# Look wheels ?!



## ico (Feb 6, 2005)

Does anyone have some experience with look carbon wheels, 2,5 or 3,8 ? They don't seem to be very light, the look is great but other then that I can't find some reviews or opinionis from someone who actually rode look wheels.
I'm thiniking of buying a pair of 2,5 wheelset to combine with my 585, so some advice would be useful 

Thanks.


----------



## Morison (Oct 31, 2005)

*Hmm...*



ico said:


> Does anyone have some experience with look carbon wheels, 2,5 or 3,8 ? They don't seem to be very light, the look is great but other then that I can't find some reviews or opinionis from someone who actually rode look wheels.
> I'm thiniking of buying a pair of 2,5 wheelset to combine with my 585, so some advice would be useful
> 
> Thanks.


Hey ico,
Curous where you would be buying these? Veltec Sports (LOOKs North American distributor) does not import them.


----------



## sirbikealot (Apr 8, 2005)

Morison said:


> Hey ico,
> Curous where you would be buying these? Veltec Sports (LOOKs North American distributor) does not import them.
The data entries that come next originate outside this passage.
-- pv_equiv track=rewrite | github.com/CalebMathers/advent-of-code | 2015/day_5.py | check_new_nice_string
-- ===== SOURCE A (Python) =====
-- def check_new_nice_string(string_to_check: str) -> bool:
--     """Returns true if the string is 'nice' according to
--     new standards, else returns false."""
--     repeat_gap_count = 0
--     pairs = []
--
--     for i, char in enumerate(string_to_check):
--         if i != len(string_to_check) - 1:
--             pairs.append(char + string_to_check[i+1])
--
--             if i != len(string_to_check) - 2:
--                 if char == string_to_check[i+2]:
--                     repeat_gap_count += 1
--
--     repeating_pair_count = 0
--
--     for pair in pairs:
--         if string_to_check.count(pair) > 1:
--             repeating_pair_count += 1
--
--     if repeat_gap_count >= 1 and repeating_pair_count >= 1:
--         return True
--
--     return False
-- ===== SOURCE B (Python) =====
-- def check_new_nice_string(string_to_check: str) -> bool:
--     """One-pass rewrite: scan once, remembering in a set every pair that
--     ended at least two positions back, instead of rescanning with str.count."""
--     n = len(string_to_check)
--     seen = set()
--     has_gap = False
--     has_pair = False
--     for i in range(n - 1):
--         if i >= 2:
--             seen.add(string_to_check[i - 2:i])
--         if string_to_check[i:i + 2] in seen:
--             has_pair = True
--         if i + 2 < n and string_to_check[i] == string_to_check[i + 2]:
--             has_gap = True
--     return has_gap and has_pair
-- ===== Notes on version B (the rewrite author's own statement) =====
-- stated objective: faster
-- what changed: Replaces A's pairs list plus a quadratic pass of str.count rescans with a single left-to-right scan that keeps a set of all pairs ending at least two positions back, so the non-overlapping repeated-pair test becomes one O(1) set lookup per position.
import Mathlib
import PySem

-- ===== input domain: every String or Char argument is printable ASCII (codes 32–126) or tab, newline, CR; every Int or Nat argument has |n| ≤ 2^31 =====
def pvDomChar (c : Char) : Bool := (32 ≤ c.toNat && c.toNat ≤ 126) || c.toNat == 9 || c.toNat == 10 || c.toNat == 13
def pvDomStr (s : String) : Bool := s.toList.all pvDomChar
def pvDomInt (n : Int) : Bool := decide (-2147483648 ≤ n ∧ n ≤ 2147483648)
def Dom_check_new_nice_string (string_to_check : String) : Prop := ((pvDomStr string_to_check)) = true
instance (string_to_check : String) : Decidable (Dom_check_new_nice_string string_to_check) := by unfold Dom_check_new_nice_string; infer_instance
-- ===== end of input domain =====

-- B replaces A's quadratic str.count rescans by one pass with a set of earlier pairs (objective: faster).

-- ===== PORT A =====
def check_new_nice_string (string_to_check : String) : Bool :=
  let cs := string_to_check.toList
  let n : Int := (cs.length : Int)
  -- first loop: for i, char in enumerate(string_to_check): accumulate (repeat_gap_count, pairs)
  let st := (PySem.List.enumerate cs).foldl
    (fun (st : Int × List (List Char)) ic =>
      if ic.1 ≠ n - 1 then
        let pairs := st.2 ++ [[ic.2, PySem.List.pyGetD cs (ic.1 + 1) ' ']]
        if ic.1 ≠ n - 2 then
          if ic.2 = PySem.List.pyGetD cs (ic.1 + 2) ' ' then (st.1 + 1, pairs)
          else (st.1, pairs)
        else (st.1, pairs)
      else st) ((0 : Int), ([] : List (List Char)))
  -- second loop: for pair in pairs: if string_to_check.count(pair) > 1: repeating_pair_count += 1
  let repeating_pair_count : Int := st.2.foldl
    (fun acc pair => if PySem.Chars.count cs pair > 1 then acc + 1 else acc) 0
  if st.1 ≥ 1 ∧ repeating_pair_count ≥ 1 then true else false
Veltec is the distributor for USA, KMI is the Canadian has had a few but for 2006 they are redesigning them completely to bring cost and weight down, they spent more time on the new frames, bars and stems this year, next year will be wheels


----------



## ico (Feb 6, 2005)

Morison said:


> Hey ico,
> Curous where you would be buying these? Veltec Sports (LOOKs North American distributor) does not import them.


I'm from europa, croatia, and we have our own distributor. unfortunately it seems that carbon wheels are not in the program for 2006. The word is that Look is gonig to deal with wheels for 2007, some changes to reduce the weight as I understand. Personally, I switched to Zipp, and orderd 303 mid-w tubulars to combine with my 585/campy record. In few weeks you can expect some pics


----------